Table 2. An exemplar stimulus file in a multiple-trials-per-run design

Run	Item	Condition	Prompt
1	1	Open syllable	Please repeat the fragment and complete it into a full sentence: Although Pelcra was sick …
1	2	Closed syllable	Please repeat the fragment and complete it into a full sentence: Because Steban was very careless …
1	3	Open syllable	Please repeat the fragment and complete it into a full sentence: When Hispa was going to work …
1	4	Closed syllable	Please repeat the fragment and complete it into a full sentence: Before Bonteed went to college …
2	1	Closed syllable	Please repeat the fragment and complete it into a full sentence: Although Pelcrad was sick …
2	2	Open syllable	Please repeat the fragment and complete it into a full sentence: Because Steba was very careless …
2	3	Closed syllable	Please repeat the fragment and complete it into a full sentence: When Hispad was going to work …
2	4	Open syllable	Please repeat the fragment and complete it into a full sentence: Before Bontee went to college …

There are two roles in the context: “user” (for sending stimuli) and “assistant” (as a participant to provide responses). To achieve the above conversation, this package sends the stimuli in the following format for OpenAI GPT series/open-source models and Llama2:

# OpenAI/Open-source models

# For the first trial: 

list(role = "user", content = "Please repeat the fragment and complete it into a full sentence: Although Pelcra was sick … ") 

 

# For the second trial:

[list (role = "user", content = "Please repeat the fragment and complete it into a full sentence: Although Pelcra was sick … "),

list (role = "assistant", content = " Although Pelcra was sick, she remained determined to finish her project on time. "),

list (role = "user", content = " Please repeat the fragment and complete it into a full sentence: Because Steban was very careless …")]

The conversational context was provided as the beginning of the next trial’s prompt. In this example, the context included the first stimulus Please repeat the fragment and complete it into a full sentence: Although Pelcra was sick … and its response Although Pelcra was sick, she remained determined to finish her project on time.
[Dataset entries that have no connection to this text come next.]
-- pv_equiv track=rewrite | github.com/l3t-it-be/automation | requests_library/scripts/parse_json/count_users_messages_in_json.py | sort_dict_by_value
-- ===== SOURCE A (Python) =====
-- def sort_dict_by_value(input_dict):
--     sorted_dict = {
--         key: value
--         for key, value in sorted(
--             input_dict.items(), key=lambda item: (-item[1], item[0])
--         )
--     }
--     return sorted_dict
-- ===== SOURCE B (Python) =====
-- def sort_dict_by_value(input_dict):
--     buckets = {}
--     for key, value in input_dict.items():
--         buckets.setdefault(value, []).append(key)
--     result = {}
--     for value in sorted(buckets, reverse=True):
--         for key in sorted(buckets[value]):
--             result[key] = value
--     return result
-- ===== Notes on version B (the rewrite author's own statement) =====
-- stated objective: alternative
-- what changed: A does one composite-key sort of all items by (-value, key); B instead groups keys into per-value buckets with a dict, sorts the distinct values descending and the keys inside each bucket ascending, and concatenates the buckets.
import Mathlib
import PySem

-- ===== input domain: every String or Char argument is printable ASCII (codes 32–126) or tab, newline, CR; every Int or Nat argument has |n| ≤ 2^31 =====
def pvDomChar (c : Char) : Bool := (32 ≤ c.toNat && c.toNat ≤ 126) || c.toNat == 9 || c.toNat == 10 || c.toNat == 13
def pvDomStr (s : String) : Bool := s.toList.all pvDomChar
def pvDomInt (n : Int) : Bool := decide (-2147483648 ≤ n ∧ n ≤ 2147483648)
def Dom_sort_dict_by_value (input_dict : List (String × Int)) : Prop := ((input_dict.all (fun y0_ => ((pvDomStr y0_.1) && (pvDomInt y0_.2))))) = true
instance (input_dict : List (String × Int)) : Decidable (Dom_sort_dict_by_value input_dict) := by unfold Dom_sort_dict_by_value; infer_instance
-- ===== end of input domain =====

-- B replaces A's single composite-key sort by value-bucket grouping (distinct values sorted
-- descending, keys sorted ascending inside each bucket); an alternative decomposition.

-- ===== PORT A =====
-- A: dict comprehension over sorted(input_dict.items(), key=lambda item: (-item[1], item[0]))
def sort_dict_by_value (input_dict : List (String × Int)) : List (String × Int) :=
  (PySem.Dict.ofList (PySem.List.sorted2 (PySem.Dict.ofList input_dict).items
      (fun item => -item.2) (fun item => item.1))).items

-- ===== PORT B =====
-- B: group keys by value into buckets, then emit buckets by value descending, keys ascending.
def sort_dict_by_value_alt (input_dict : List (String × Int)) : List (String × Int) :=
  let items := (PySem.Dict.ofList input_dict).items
  let buckets := items.foldl (fun d kv => d.modify kv.2 [] (fun ks => ks ++ [kv.1])) PySem.Dict.empty
  let out := (PySem.List.sorted buckets.keys (fun v => v) true).foldl
      (fun d v => (PySem.List.sorted (buckets.getD v []) (fun k => k)).foldl
        (fun d k => d.insert k v) d) PySem.Dict.empty
  out.items

-- ===== PRECONDITION & SPEC =====
def Spec_sort_dict_by_value (input_dict : List (String × Int)) (out : List (String × Int)) : Prop := out = sort_dict_by_value_alt input_dict
instance (input_dict : List (String × Int)) (out : List (String × Int)) : Decidable (Spec_sort_dict_by_value input_dict out) := by unfold Spec_sort_dict_by_value; infer_instance

-- ===== CLAIM (what is proved, stated in full; the proofs are below) =====
def Claim_equal_sort_dict_by_value : Prop := ∀ (input_dict : List (String × Int)), Dom_sort_dict_by_value input_dict → Spec_sort_dict_by_value input_dict (sort_dict_by_value input_dict)

-- ===== LEMMAS AND PROOFS =====

-- A's tuple key (-value, key) is the lexicographic key into Lex (Int × String)
theorem pv_sorted2_lex (xs : List (String × Int)) :
    PySem.List.sorted2 xs (fun p => -p.2) (fun p => p.1)
      = PySem.List.sorted xs (fun p => toLex (-p.2, p.1)) := by
  have hb : (fun (a b : String × Int) => decide ((-a.2:Int) < -b.2) || (!decide ((-b.2:Int) < -a.2) && decide (a.1 < b.1)))
      = (fun (a b : String × Int) => decide ((toLex (-a.2, a.1) : Lex (Int × String)) < toLex (-b.2, b.1))) := by
    funext a b
    simp only [Prod.Lex.toLex_lt_toLex]
    by_cases h1 : (-a.2 : Int) < -b.2 <;> by_cases h2 : (-b.2 : Int) < -a.2 <;>
      by_cases h3 : a.1 < b.1 <;> simp [h1, h2, h3] <;> omega
  simp only [PySem.List.sorted2, PySem.List.sorted, Bool.false_eq_true, ite_false, hb]

theorem pv_sorted_strict_of_nodup {κ : Type} [LinearOrder κ] (l : List κ) (h : l.Nodup) :
    (PySem.List.sorted l (fun k => k)).Pairwise (· < ·) := by
  have h1 := PySem.List.sorted_pairwise l (fun k => k)
  have h2 : (PySem.List.sorted l (fun k => k)).Nodup :=
    (PySem.List.sorted_perm l (fun k => k) false).symm.nodup h
  exact (h1.and h2).imp (fun hab => lt_of_le_of_ne hab.1 hab.2)

theorem pv_sorted_rev_strict_of_nodup {κ : Type} [LinearOrder κ] (l : List κ) (h : l.Nodup) :
    (PySem.List.sorted l (fun k => k) true).Pairwise (· > ·) := by
  have h1 := PySem.List.sorted_pairwise_rev l (fun k => k)
  have h2 : (PySem.List.sorted l (fun k => k) true).Nodup :=
    (PySem.List.sorted_perm l (fun k => k) true).symm.nodup h
  exact (h1.and h2).imp (fun hab => lt_of_le_of_ne hab.1 hab.2.symm)

theorem pv_flatMap_perm_congr {α β : Type} (vs : List α) (f f' : α → List β)
    (h : ∀ v ∈ vs, (f v).Perm (f' v)) : (vs.flatMap f).Perm (vs.flatMap f') := by
  induction vs with
  | nil => simp
  | cons v vs ih =>
    simp only [List.flatMap_cons]
    exact (h v (by simp)).append (ih (fun v' hv' => h v' (by simp [hv'])))

-- distributing a list over the distinct values of its second components is a permutation
theorem pv_flatMap_filter_perm (vs : List Int) (xs : List (String × Int)) (hnd : vs.Nodup)
    (hall : ∀ p ∈ xs, p.2 ∈ vs) :
    (vs.flatMap (fun v => xs.filter (fun p => p.2 == v))).Perm xs := by
  induction vs generalizing xs with
  | nil =>
    have : xs = [] := by
      cases xs with
      | nil => rfl
      | cons p t => exact absurd (hall p (by simp)) (by simp)
    simp [this]
  | cons v vs ih =>
    simp only [List.flatMap_cons]
    have heq : vs.flatMap (fun v' => xs.filter (fun p => p.2 == v'))
        = vs.flatMap (fun v' => (xs.filter (fun p => !(p.2 == v))).filter (fun p => p.2 == v')) := by
      refine List.flatMap_congr (fun v' hv' => ?_)
      rw [List.filter_filter]
      refine (List.filter_congr (fun p _ => ?_)).symm
      by_cases h : p.2 = v'
      · have : v' ≠ v := by rintro rfl; exact (List.nodup_cons.mp hnd).1 hv'
        simp [h, this]
      · simp [h]
    rw [heq]
    have hperm := ih (xs.filter (fun p => !(p.2 == v))) (List.nodup_cons.mp hnd).2
      (fun p hp => by
        have h1 := List.mem_filter.mp hp
        have h2 := hall p h1.1
        simp only [List.mem_cons] at h2
        rcases h2 with h2 | h2
        · simp [h2] at h1
        · exact h2)
    exact ((List.Perm.append_left _ hperm).trans (List.filter_append_perm _ xs))

theorem pv_ofList_items (l : List (String × Int)) (hnd : (l.map (fun p => p.1)).Nodup) :
    (PySem.Dict.ofList l).items = l := by
  have h := PySem.Dict.items_foldl_insert_fresh l (fun p => p.1) (fun p => p.2)
    PySem.Dict.empty (fun a _ => by simp [PySem.Dict.contains_empty]) hnd
  simpa [PySem.Dict.ofList, PySem.Dict.update] using h

-- the grouped list both ports compute
def pvYs (xs : List (String × Int)) : List (String × Int) :=
  (PySem.List.sorted (PySem.Set.ofList (xs.map (fun p => p.2))) (fun v => v) true).flatMap
    (fun v => (PySem.List.sorted ((xs.filter (fun p => p.2 == v)).map (fun p => p.1)) (fun k => k)).map
      (fun k => (k, v)))

theorem pv_ys_perm (xs : List (String × Int)) : (pvYs xs).Perm xs := by
  unfold pvYs
  have h1 : ∀ v ∈ (PySem.List.sorted (PySem.Set.ofList (xs.map (fun p => p.2))) (fun v => v) true),
      ((PySem.List.sorted ((xs.filter (fun p => p.2 == v)).map (fun p => p.1)) (fun k => k)).map
        (fun k => (k, v))).Perm (xs.filter (fun p => p.2 == v)) := by
    intro v _
    have hp : ((PySem.List.sorted ((xs.filter (fun p => p.2 == v)).map (fun p => p.1)) (fun k => k)).map
        (fun k => (k, v))).Perm (((xs.filter (fun p => p.2 == v)).map (fun p => p.1)).map (fun k => (k, v))) :=
      (PySem.List.sorted_perm _ _ false).map _
    refine hp.trans ?_
    rw [List.map_map]
    have : (xs.filter (fun p => p.2 == v)).map ((fun k => (k, v)) ∘ (fun p => p.1))
        = xs.filter (fun p => p.2 == v) := by
      conv_rhs => rw [show xs.filter (fun p => p.2 == v) = (xs.filter (fun p => p.2 == v)).map id from (List.map_id _).symm]
      refine List.map_congr_left (fun p hp => ?_)
      have hv : p.2 = v := by simpa using (List.mem_filter.mp hp).2
      simp [Function.comp, ← hv]
    rw [this]
  refine (pv_flatMap_perm_congr _ _ _ h1).trans ?_
  refine pv_flatMap_filter_perm _ xs ?_ ?_
  · exact ((PySem.List.sorted_perm _ _ true).symm.nodup (PySem.Set.nodup_ofList _))
  · intro p hp
    rw [(PySem.List.sorted_perm _ _ true).mem_iff, PySem.Set.mem_ofList]
    exact List.mem_map_of_mem hp

theorem pv_ys_pairwise (xs : List (String × Int)) (hk : (xs.map (fun p => p.1)).Nodup) :
    (pvYs xs).Pairwise (fun a b => (toLex (-a.2, a.1) : Lex (Int × String)) < toLex (-b.2, b.1)) := by
  unfold pvYs
  rw [List.flatMap_def, List.pairwise_flatten]
  constructor
  · intro l hl
    rw [List.mem_map] at hl
    obtain ⟨v, _, rfl⟩ := hl
    rw [List.pairwise_map]
    have hnd : ((xs.filter (fun p => p.2 == v)).map (fun p => p.1)).Nodup := by
      exact hk.sublist ((List.filter_sublist (l := xs)).map (fun p => p.1))
    refine (pv_sorted_strict_of_nodup _ hnd).imp (fun {a b} hab => ?_)
    simp [Prod.Lex.toLex_lt_toLex, hab]
  · rw [List.pairwise_map]
    refine (pv_sorted_rev_strict_of_nodup _ (PySem.Set.nodup_ofList _)).imp ?_
    intro v1 v2 hgt x hx y hy
    rw [List.mem_map] at hx hy
    obtain ⟨k1, _, rfl⟩ := hx
    obtain ⟨k2, _, rfl⟩ := hy
    simp only [Prod.Lex.toLex_lt_toLex]
    left
    simp only [gt_iff_lt] at hgt
    omega

theorem pv_A_eq_ys (xs : List (String × Int)) (hk : (xs.map (fun p => p.1)).Nodup) :
    PySem.List.sorted2 xs (fun p => -p.2) (fun p => p.1) = pvYs xs := by
  rw [pv_sorted2_lex]
  exact PySem.List.sorted_eq_of_perm_of_pairwise_lt xs (pvYs xs) _ (pv_ys_perm xs) (pv_ys_pairwise xs hk)

theorem pv_B_eq_ys (xs : List (String × Int)) (hk : (xs.map (fun p => p.1)).Nodup) :
    ((PySem.List.sorted (xs.foldl (fun d kv => d.modify kv.2 [] (fun ks => ks ++ [kv.1])) PySem.Dict.empty).keys (fun v => v) true).foldl
      (fun d v => (PySem.List.sorted ((xs.foldl (fun d kv => d.modify kv.2 [] (fun ks => ks ++ [kv.1])) PySem.Dict.empty).getD v []) (fun k => k)).foldl
        (fun d k => d.insert k v) d) PySem.Dict.empty).items = pvYs xs := by
  have hswap : xs.foldl (fun d kv => d.modify kv.2 [] (fun ks => ks ++ [kv.1])) PySem.Dict.empty
      = (xs.map Prod.swap).foldl (fun d p => d.modify p.1 [] (fun ks => ks ++ [p.2])) PySem.Dict.empty := by
    rw [List.foldl_map]
    rfl
  have hkeys : (xs.foldl (fun d kv => d.modify kv.2 [] (fun ks => ks ++ [kv.1])) PySem.Dict.empty).keys
      = PySem.Set.ofList (xs.map (fun p => p.2)) := by
    rw [PySem.Dict.keys_foldl_modify_key xs (fun kv => kv.2) [] (fun d kv => fun ks => ks ++ [kv.1]) PySem.Dict.empty]
    rfl
  have hgetD : ∀ v, (xs.foldl (fun d kv => d.modify kv.2 [] (fun ks => ks ++ [kv.1])) PySem.Dict.empty).getD v []
      = (xs.filter (fun p => p.2 == v)).map (fun p => p.1) := by
    intro v
    rw [hswap, PySem.Dict.getD_foldl_modify_append]
    simp only [List.filter_map, List.map_map]
    rfl
  rw [hkeys]
  simp only [hgetD]
  have hfold : ((PySem.List.sorted (PySem.Set.ofList (xs.map (fun p => p.2))) (fun v => v) true).foldl
      (fun d v => (PySem.List.sorted ((xs.filter (fun p => p.2 == v)).map (fun p => p.1)) (fun k => k)).foldl
        (fun d k => d.insert k v) d) PySem.Dict.empty)
      = (pvYs xs).foldl (fun d p => d.insert p.1 p.2) PySem.Dict.empty := by
    unfold pvYs
    rw [List.flatMap_def, List.foldl_flatten, List.foldl_map]
    simp only [List.foldl_map]
  rw [hfold]
  have hnd : ((pvYs xs).map (fun p => p.1)).Nodup := ((pv_ys_perm xs).map (fun p => p.1)).symm.nodup hk
  have h := PySem.Dict.items_foldl_insert_fresh (pvYs xs) (fun p => p.1) (fun p => p.2)
    PySem.Dict.empty (fun a _ => by simp [PySem.Dict.contains_empty]) hnd
  simpa using h

-- ===== VERDICT (by name: the statement is the Claim_ definition above) =====
theorem sort_dict_by_value_spec : Claim_equal_sort_dict_by_value := by
  intro input_dict _
  unfold Spec_sort_dict_by_value sort_dict_by_value sort_dict_by_value_alt
  have hk : (((PySem.Dict.ofList input_dict).items).map (fun p => p.1)).Nodup := by
    have := PySem.Dict.nodup_keys_ofList input_dict
    simpa [PySem.Dict.keys] using this
  dsimp only
  rw [pv_A_eq_ys _ hk, pv_ofList_items _ (((pv_ys_perm _).map (fun p => p.1)).symm.nodup hk), pv_B_eq_ys _ hk]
The prompt then presented the second stimulus Please repeat the fragment and complete it into a full sentence: Because Steban was very careless … after the conversational context. We implemented this function for Llama-2-chat-hf series in the same way (see here for details).

3.2 One-trial-per-run Design

In the one-trial-per-run design, an LLM will be presented only one trial of the experiment in a Run/conversation. In our demo experiment (see Table 3), for instance, each conversation with the LLM involves only one stimulus. In this design, each stimulus is given a unique Run number, indicating that each one is to be presented in a separate conversation with the LLM. This design eliminates the potential for previous context to influence the response of current stimulus, ensuring that each stimulus is evaluated independently.

Table 3. Stimuli for one-trial-per-run design

Run	Item	Condition	Prompt
1	1	Open syllable	Please repeat the fragment and complete it into a full sentence: Although Pelcra was sick …
2	1	Closed syllable	Please repeat the fragment and complete it into a full sentence: Although Pelcrad was sick …
3	2	Open syllable	Please repeat the fragment and complete it into a full sentence: Because Steba was very careless …
4	2	Closed syllable	Please repeat the fragment and complete it into a full sentence: Because Steban was very careless …
5	3	Open syllable	Please repeat the fragment and complete it into a full sentence: When Hispa was going to work …
6	3	Closed syllable	Please repeat the fragment and complete it into a full sentence: When Hispad was going to work …
7	4	Open syllable	Please repeat the fragment and complete it into a full sentence: Before Bontee went to college …
8	4	Closed syllable	Please repeat the fragment and complete it into a full sentence: Before Bonteed went to college …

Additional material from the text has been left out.